Rosângela não foi a única a receber ligações do número do Pe. Isidoro. Na verdade, as ligações começaram a ficar cada vez mais frequentes com dezenas de pessoas recebendo ligações do falecido Padre com esses ruídos estranhos que pareciam conter gritos ao fundo.
Conforme mais e mais pessoas iam recebendo as estranhas ligações, hipóteses começaram a surgir.
Pastor Fernando Siqueira, 47, da Igreja evangélica Congregação do Paraíso foi à Rádio Sol Nascer da cidade e disse que também começou a receber ligações do falecido padre e que não tinha dúvidas de que “o padre estava ligando do inferno”.
Os Sons do Inferno
Não se sabe exatamente quem começou com esses boatos de que os sons emitidos das ligações seriam sons do inferno, mas a hipótese ganhou real popularidade somente após a entrevista do Pastor Siqueira na Rádio Sol Nascer.
Padre Isaías Gomes, que conviveu com Pe. Isidoro, foi até a televisão local para defender a integridade de Pe. Isidoro Lobo e desmoralizar o Pastor Siqueira nesse processo, mas as suas tentativas foram todas em vão: a cidade já começava a acreditar que aquele que antes fora um membro muito importante da cidade havia feito alguma coisa de muito errada durante seu tempo na terra e que agora estava sendo punido nos calabouços do inferno.
Com o passar dos meses, a história começou a morrer e, embora as ligações continuassem e as vítimas das chamadas continuassem relatando os sons do inferno, a notícia começou a ficar velha e o interesse na história começou a se perder.
É aí que entra o trabalho jornalístico de Silva Machado, um repórter conceituado da região que começou a investigar detalhadamente a vida pregressa de Pe. Isidoro.
A história do Padre
“Pe. Isidoro nasceu em Taubaté, no interior de São Paulo, em 1927 e, segundo o que eu consegui levantar de entrevistas pregressas, ele nunca teve o interesse de ser Padre durante a infância e adolescência”, disse Machado em uma entrevista que me concedeu para a produção dessa reportagem.
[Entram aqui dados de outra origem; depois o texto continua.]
-- the stable sort by descending score IS the concatenation of the score buckets
lemma pvStable {α : Type} (key : α → Int) (ks : List Int) (hk : ks.Pairwise (fun a b => b < a)) :
    ∀ (l : List α), (∀ a ∈ l, key a ∈ ks) →
      PySem.List.sorted l (fun a => -(key a)) false
        = ks.flatMap (fun s => l.filter (fun a => key a == s)) := by
  intro l
  induction l using List.reverseRecOn with
  | nil => simp [PySem.List.sorted_eq_foldl_insertBy, List.flatMap]
  | append_singleton l x ih =>
    intro hcov
    have hcl : ∀ a ∈ l, key a ∈ ks := fun a ha => hcov a (by simp [ha])
    have hx : key x ∈ ks := hcov x (by simp)
    rw [PySem.List.sorted_eq_foldl_insertBy, List.foldl_append]
    rw [← PySem.List.sorted_eq_foldl_insertBy, ih hcl]
    simp only [List.foldl_cons, List.foldl_nil]
    rw [pvInsert_buckets key x ks _ hk hx
      (by intro s hs a ha; simpa using ((List.mem_filter.mp ha).2))]
    apply List.flatMap_congr
    intro s hs
    simp [List.filter_append, List.filter_singleton, beq_iff_eq]

-- pyRange best 0 (-1) = [best, best-1, …, 1]
lemma pvRange_desc (b : Int) :
    PySem.List.pyRange b 0 (-1) = (List.range b.toNat).map (fun k : Nat => b - (k : Int)) := by
  unfold PySem.List.pyRange
  norm_num
  have hf : (fun k : Nat => b + -(k : Int)) = fun k : Nat => b - (k : Int) := by
    funext k; ring
  rw [hf]
  by_cases h : 0 < b
  · rw [if_pos h]
  · rw [if_neg h]
    have : b.toNat = 0 := by omega
    rw [this]

lemma pvRange_desc_pairwise (b : Int) :
    (PySem.List.pyRange b 0 (-1)).Pairwise (fun a c => c < a) := by
  rw [pvRange_desc]
  refine List.Pairwise.map _ ?_ List.pairwise_lt_range
  intro i j h
  omega

lemma pvRange_desc_mem {b s : Int} (h1 : 1 ≤ s) (h2 : s ≤ b) :
    s ∈ PySem.List.pyRange b 0 (-1) := by
  rw [pvRange_desc]
  refine List.mem_map.mpr ⟨(b - s).toNat, List.mem_range.mpr (by omega), by omega⟩

-- fold of running max: lower bounds
lemma pvMaxFold_le {α : Type} (score : α → Int) (l : List α) :
    ∀ b0 : Int, b0 ≤ l.foldl (fun b p => if score p > b then score p else b) b0 := by
  induction l with
  | nil => simp
  | cons p l ih =>
    intro b0
    simp only [List.foldl_cons]
    have := ih (if score p > b0 then score p else b0)
    split_ifs at * <;> omega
“Na verdade, na adolescência ele era um jovem rapaz comum, que tinha o sonho de se alistar no exército e viajar o país com as tropas.”
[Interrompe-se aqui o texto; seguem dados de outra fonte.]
-- pv_equiv track=rewrite | github.com/MrBrantCode/unitest_baseline | mut_generate/mist_train_cf/cf_7385/solution.py | find_max_prime_subarray
-- ===== SOURCE A (Python) =====
-- def find_max_prime_subarray(array, k):
--     def is_prime(num):
--         if num < 2:
--             return False
--         for i in range(2, int(num**0.5) + 1):
--             if num % i == 0:
--                 return False
--         return True
--
--     max_sum = 0
--     for i in range(len(array) - k + 1):
--         subarray = array[i:i+k]
--         subarray_sum = sum(subarray)
--         if all(is_prime(num) for num in subarray) and subarray_sum > max_sum:
--             max_sum = subarray_sum
--     return max_sum
-- ===== SOURCE B (Python) =====
-- def find_max_prime_subarray(array, k):
--     def is_prime(x):
--         return x >= 2 and all(x % d != 0 for d in range(2, int(x ** 0.5) + 1))
--
--     if k < 0:
--         return 0
--     n = len(array)
--     # prime flags are computed once per element (inside the prefix pass),
--     # and every window is answered in O(1) from prefix sums / prefix prime counts
--     prefix = [0]
--     pcount = [0]
--     for x in array:
--         prefix.append(prefix[-1] + x)
--         pcount.append(pcount[-1] + is_prime(x))
--     best = 0
--     for i in range(n - k + 1):
--         s = prefix[i + k] - prefix[i]
--         if pcount[i + k] - pcount[i] == k and s > best:
--             best = s
--     return best
-- ===== Notes on version B (the rewrite author's own statement) =====
-- stated objective: faster
-- what changed: B computes each element's primality once and builds prefix sums and prefix prime counts in a single pass, so every length-k window is tested and summed in O(1) instead of re-slicing, re-summing and re-testing primality of all k elements per window.
-- outside the precondition, e.g. on find_max_prime_subarray([2, 3], -1): A returns 2, B returns 0
import Mathlib
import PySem

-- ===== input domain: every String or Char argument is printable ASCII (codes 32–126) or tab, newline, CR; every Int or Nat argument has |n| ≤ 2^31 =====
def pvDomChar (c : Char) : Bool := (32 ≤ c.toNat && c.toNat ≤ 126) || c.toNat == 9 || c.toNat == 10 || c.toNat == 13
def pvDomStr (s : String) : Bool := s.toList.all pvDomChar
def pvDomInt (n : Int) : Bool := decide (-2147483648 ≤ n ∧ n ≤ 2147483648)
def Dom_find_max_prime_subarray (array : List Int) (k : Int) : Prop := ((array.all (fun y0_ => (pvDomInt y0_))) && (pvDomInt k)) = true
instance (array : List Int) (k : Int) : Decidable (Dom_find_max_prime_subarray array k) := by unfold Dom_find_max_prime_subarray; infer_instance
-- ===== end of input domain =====

-- B replaces A's per-window re-slice / re-sum / re-primality-test by one prefix pass
-- (prime flag once per element, prefix sums and prefix prime counts) with O(1) window queries.

-- ===== PORT A =====
-- int(num**0.5) is ported as Nat.sqrt: exact for 0 ≤ num ≤ 2^31 (double sqrt is
-- correctly rounded there), and the num < 2 guard rules out negative num first.
def pvIsPrimeA (num : Int) : Bool :=
  if num < 2 then false
  else (PySem.List.pyRange 2 (Int.ofNat (Nat.sqrt num.toNat) + 1)).all
        (fun i => !(PySem.Int.mod num i == 0))

def find_max_prime_subarray (array : List Int) (k : Int) : Int :=
  (PySem.List.pyRange 0 ((array.length : Int) - k + 1)).foldl
    (fun max_sum i =>
      let subarray := PySem.List.slice array (some i) (some (i + k))
      let subarray_sum := subarray.sum
      if subarray.all pvIsPrimeA && decide (subarray_sum > max_sum) then subarray_sum
      else max_sum)
    0

-- ===== PORT B =====
def pvIsPrimeB (x : Int) : Bool :=
  decide (2 ≤ x) && (PySem.List.pyRange 2 (Int.ofNat (Nat.sqrt x.toNat) + 1)).all
        (fun d => !(PySem.Int.mod x d == 0))

-- prefix[-1] / pcount[-1] are ported as pyGetD _ (-1) 0: both lists are nonempty
-- throughout, so the default is never used; likewise prefix[i+k] etc. are in range
-- for every i the loop visits.
def find_max_prime_subarray_alt (array : List Int) (k : Int) : Int :=
  if k < 0 then 0
  else
    let pp := array.foldl
      (fun (st : List Int × List Int) x =>
        (st.1 ++ [PySem.List.pyGetD st.1 (-1) 0 + x],
         st.2 ++ [PySem.List.pyGetD st.2 (-1) 0 + (if pvIsPrimeB x then 1 else 0)]))
      ([0], [0])
    (PySem.List.pyRange 0 ((array.length : Int) - k + 1)).foldl
      (fun best i =>
        let s := PySem.List.pyGetD pp.1 (i + k) 0 - PySem.List.pyGetD pp.1 i 0
        if (PySem.List.pyGetD pp.2 (i + k) 0 - PySem.List.pyGetD pp.2 i 0 == k)
            && decide (s > best) then s
        else best)
      0

-- ===== PRECONDITION & SPEC =====
-- Pre_ excludes only k < 0 with -k < len(array) (outside the task's natural domain of
-- window lengths), where Python's negative-end slice wraparound gives A accidental
-- nonempty windows; B returns 0 there. (For k < 0 with -k ≥ len(array) every window is
-- empty and A = B = 0, proved below, so those inputs stay inside Pre_.)
def Pre_find_max_prime_subarray (array : List Int) (k : Int) : Prop :=
  0 ≤ k ∨ (array.length : Int) + k ≤ 0
instance (array : List Int) (k : Int) : Decidable (Pre_find_max_prime_subarray array k) := by
  unfold Pre_find_max_prime_subarray; infer_instance

def pvWitness_find_max_prime_subarray : List Int × Int := ([2, 3, 4, 5], 2)

def Spec_find_max_prime_subarray (array : List Int) (k : Int) (out : Int) : Prop := out = find_max_prime_subarray_alt array k
instance (array : List Int) (k : Int) (out : Int) : Decidable (Spec_find_max_prime_subarray array k out) := by unfold Spec_find_max_prime_subarray; infer_instance

-- ===== CLAIM (what is proved, stated in full; the proofs are below) =====
def Claim_equal_find_max_prime_subarray : Prop := ∀ (array : List Int) (k : Int), Dom_find_max_prime_subarray array k → Pre_find_max_prime_subarray array k → Spec_find_max_prime_subarray array k (find_max_prime_subarray array k)

-- ===== LEMMAS AND PROOFS =====

theorem pvWitness_ok :
    Dom_find_max_prime_subarray pvWitness_find_max_prime_subarray.1 pvWitness_find_max_prime_subarray.2 ∧
    Pre_find_max_prime_subarray pvWitness_find_max_prime_subarray.1 pvWitness_find_max_prime_subarray.2 := by
  constructor <;> decide

theorem isPrime_eq (x : Int) : pvIsPrimeA x = pvIsPrimeB x := by
  unfold pvIsPrimeA pvIsPrimeB
  by_cases h : x < 2
  · simp [h, show ¬(2 ≤ x) by omega]
  · simp [h, show (2:Int) ≤ x by omega]

/-- the mathematical shape of B's prefix lists -/
def pvScan (s : Int) : List Int → List Int
  | [] => []
  | x :: t => (s + x) :: pvScan (s + x) t

theorem pyGetD_concat_neg_one (p : List Int) (y : Int) :
    PySem.List.pyGetD (p ++ [y]) (-1) 0 = y := by
  simp [PySem.List.pyGetD, PySem.List.pyGet?, PySem.List.pyIdx?]

theorem scan_spec (h : Int → Int) :
    ∀ (l : List Int) (acc : List Int) (s : Int), PySem.List.pyGetD acc (-1) 0 = s →
      l.foldl (fun p x => p ++ [PySem.List.pyGetD p (-1) 0 + h x]) acc
        = acc ++ pvScan s (l.map h) := by
  intro l
  induction l with
  | nil => intro acc s _; simp [pvScan]
  | cons x t ih =>
    intro acc s hs
    simp only [List.foldl_cons, List.map_cons, pvScan, hs]
    rw [ih (acc ++ [s + h x]) (s + h x) (pyGetD_concat_neg_one _ _)]
    simp

theorem scanP (l : List Int) :
    l.foldl (fun p x => p ++ [PySem.List.pyGetD p (-1) 0 + x]) [0] = 0 :: pvScan 0 l := by
  have := scan_spec (fun x => x) l [0] 0 rfl
  simpa using this

theorem scanC (l : List Int) :
    l.foldl (fun c x => c ++ [PySem.List.pyGetD c (-1) 0 + (if pvIsPrimeB x then 1 else 0)]) [0]
      = 0 :: pvScan 0 (l.map (fun x => if pvIsPrimeB x then (1:Int) else 0)) := by
  have := scan_spec (fun x => if pvIsPrimeB x then (1:Int) else 0) l [0] 0 rfl
  simpa using this

theorem scan_getD : ∀ (l : List Int) (s : Int) (j : Nat), j < l.length →
    (pvScan s l).getD j 0 = s + (l.take (j + 1)).sum := by
  intro l
  induction l with
  | nil => intro s j hj; simp at hj
  | cons x t ih =>
    intro s j hj
    cases j with
    | zero => simp [pvScan]
    | succ m =>
      simp only [pvScan, List.getD_cons_succ]
      rw [ih (s + x) m (by simpa using hj)]
      simp [List.take_succ_cons]
      ring

theorem prefix_getD (h : Int → Int) (l : List Int) (j : Nat) (hj : j ≤ l.length) :
    ((0 :: pvScan 0 (l.map h)) : List Int).getD j 0 = ((l.take j).map h).sum := by
  cases j with
  | zero => simp
  | succ m =>
    simp only [List.getD_cons_succ]
    rw [scan_getD (l.map h) 0 m (by simpa using hj)]
    simp [List.map_take]

theorem getP (l : List Int) (j : Int) (h0 : 0 ≤ j) (hj : j ≤ l.length) :
    PySem.List.pyGetD (0 :: pvScan 0 l) j 0 = (l.take j.toNat).sum := by
  rw [PySem.List.pyGetD_of_nonneg _ _ h0]
  have hp := prefix_getD (fun x => x) l j.toNat (by omega)
  simpa using hp

theorem getC (l : List Int) (j : Int) (h0 : 0 ≤ j) (hj : j ≤ l.length) :
    PySem.List.pyGetD (0 :: pvScan 0 (l.map (fun x => if pvIsPrimeB x then (1:Int) else 0))) j 0
      = ((l.take j.toNat).map (fun x => if pvIsPrimeB x then (1:Int) else 0)).sum := by
  rw [PySem.List.pyGetD_of_nonneg _ _ h0]
  exact prefix_getD _ l j.toNat (by omega)

theorem slice_eq (l : List Int) (i k : Int) (hi : 0 ≤ i) (hk : 0 ≤ k) :
    PySem.List.slice l (some i) (some (i + k)) = (l.drop i.toNat).take k.toNat := by
  obtain ⟨a, rfl⟩ := Int.eq_ofNat_of_zero_le hi
  obtain ⟨b, rfl⟩ := Int.eq_ofNat_of_zero_le hk
  have h2 : ((a : Int)) + b = ((a + b : Nat) : Int) := by push_cast; ring
  rw [h2, PySem.List.slice_natCast]
  simp

theorem slice_sum (l : List Int) (i k : Int) (hi : 0 ≤ i) (hk : 0 ≤ k) :
    (PySem.List.slice l (some i) (some (i + k))).sum
      = (l.take (i + k).toNat).sum - (l.take i.toNat).sum := by
  rw [slice_eq l i k hi hk]
  have h2 : (i+k).toNat = i.toNat + k.toNat := by omega
  rw [h2, List.take_add, List.sum_append]
  ring

theorem slice_count (l : List Int) (i k : Int) (hi : 0 ≤ i) (hk : 0 ≤ k)
    (hn : i + k ≤ l.length) :
    ((PySem.List.slice l (some i) (some (i + k))).all pvIsPrimeB = true)
      ↔ (((l.take (i + k).toNat).map (fun x => if pvIsPrimeB x then (1:Int) else 0)).sum
          - ((l.take i.toNat).map (fun x => if pvIsPrimeB x then (1:Int) else 0)).sum = k) := by
  rw [slice_eq l i k hi hk]
  have h2 : (i+k).toNat = i.toNat + k.toNat := by omega
  rw [h2, List.take_add, List.map_append, List.sum_append]
  set sub := (l.drop i.toNat).take k.toNat with hsub
  have hsum : (sub.map (fun x => if pvIsPrimeB x then (1:Int) else 0)).sum
      = (sub.countP pvIsPrimeB : Int) := PySem.List.sum_map_ite_one_zero pvIsPrimeB sub
  have hlen : sub.length = k.toNat := by
    simp [hsub]; omega
  have hcle : sub.countP pvIsPrimeB ≤ sub.length := List.countP_le_length
  constructor
  · intro ha
    have : sub.countP pvIsPrimeB = sub.length := by
      rw [List.countP_eq_length]
      exact fun a hma => List.all_eq_true.mp ha a hma
    rw [hsum, this, hlen]; omega
  · intro he
    rw [hsum] at he
    have : sub.countP pvIsPrimeB = sub.length := by omega
    exact List.all_eq_true.mpr ((List.countP_eq_length).mp this)

-- ===== VERDICT (by name: the statement is the Claim_ definition above) =====
theorem slice_empty (l : List Int) (i k : Int) (hk : k < 0) (hn : (l.length : Int) + k ≤ 0)
    (hi : 0 ≤ i) : PySem.List.slice l (some i) (some (i + k)) = [] := by
  unfold PySem.List.slice PySem.List.clampIdx
  simp only []
  split_ifs <;> (apply List.take_eq_nil_iff.mpr; omega)

theorem foldl_zero_inv {α : Type} (l : List α) (f : Int → α → Int) (h : ∀ i ∈ l, f 0 i = 0) :
    l.foldl f 0 = 0 := by
  induction l with
  | nil => rfl
  | cons x t ih =>
    simp only [List.foldl_cons, h x (by simp)]
    exact ih (fun i hi => h i (by simp [hi]))

theorem find_max_prime_subarray_spec : Claim_equal_find_max_prime_subarray := by
  intro array k hdom hpre
  by_cases hk : (0:Int) ≤ k
  case neg =>
    have hn : (array.length : Int) + k ≤ 0 := by
      rcases hpre with h | h
      · omega
      · exact h
    unfold Spec_find_max_prime_subarray find_max_prime_subarray find_max_prime_subarray_alt
    rw [if_pos (by omega)]
    apply foldl_zero_inv
    intro i hi
    obtain ⟨hi0, _⟩ := PySem.List.mem_pyRange_one.mp hi
    simp only []
    rw [slice_empty array i k (by omega) hn hi0]
    simp
  unfold Spec_find_max_prime_subarray find_max_prime_subarray find_max_prime_subarray_alt
  rw [if_neg (by omega)]
  simp only []
  rw [PySem.List.foldl_prod_mk
        (f := fun p x => p ++ [PySem.List.pyGetD p (-1) 0 + x])
        (g := fun c x => c ++ [PySem.List.pyGetD c (-1) 0 + (if pvIsPrimeB x then 1 else 0)])]
  rw [scanP, scanC]
  apply PySem.List.foldl_congr_mem
  intro acc i hi
  obtain ⟨hi0, hiu⟩ := PySem.List.mem_pyRange_one.mp hi
  have hik : i + k ≤ (array.length : Int) := by omega
  have hik0 : (0:Int) ≤ i + k := by omega
  simp only []
  rw [getP array (i + k) hik0 hik, getP array i hi0 (by omega),
      getC array (i + k) hik0 hik, getC array i hi0 (by omega)]
  rw [← slice_sum array i k hi0 hk]
  have hcond : (((array.take (i + k).toNat).map (fun x => if pvIsPrimeB x then (1:Int) else 0)).sum
          - ((array.take i.toNat).map (fun x => if pvIsPrimeB x then (1:Int) else 0)).sum == k)
        = (PySem.List.slice array (some i) (some (i + k))).all pvIsPrimeA := by
    rw [funext isPrime_eq]
    rw [Bool.eq_iff_iff, beq_iff_eq]
    exact (slice_count array i k hi0 hk hik).symm
  rw [hcond]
Entretanto, um imprevisto haveria de acabar com as ambições do jovem Padre, fazendo com que a sua vida mudasse para sempre.
“Em 1944, quando tinha 17 anos, Isidoro se envolveu em um acidente de carro muito feio. O veículo em que ele e mais 4 amigos estavam colidiu com um caminhão. No fim de uma curva infortuna e, de um ponto cego em uma ultrapassagem irregular, que quase todos ali descansaram na escuridão eterna. O acidente acabou matando tanto o motorista do caminhão, como os 4 amigos na hora, mas o padre, bem, ali não era a hora dele… ”
Machado me contou que, embora tenha sobrevivido, o Padre saiu com o osso da bacia e a perna esquerda quebrados, além de uma leve fratura craniana.
“Em uma entrevista à Gazeta Católica em 1966, Isidoro contou que, quando estava no hospital, enquanto sofria de uma dor inigualável, como nunca sentira antes, viu a imagem de Santa Maria.”
Bastou essa revelação para que o Padre se convertesse fortemente. Entretanto, os sonhos de servir o exército ainda existiam e ele tentou se alistar. Por conta das fraturas, que fizeram com que começasse a mancar, Isidoro foi dispensado do serviço militar.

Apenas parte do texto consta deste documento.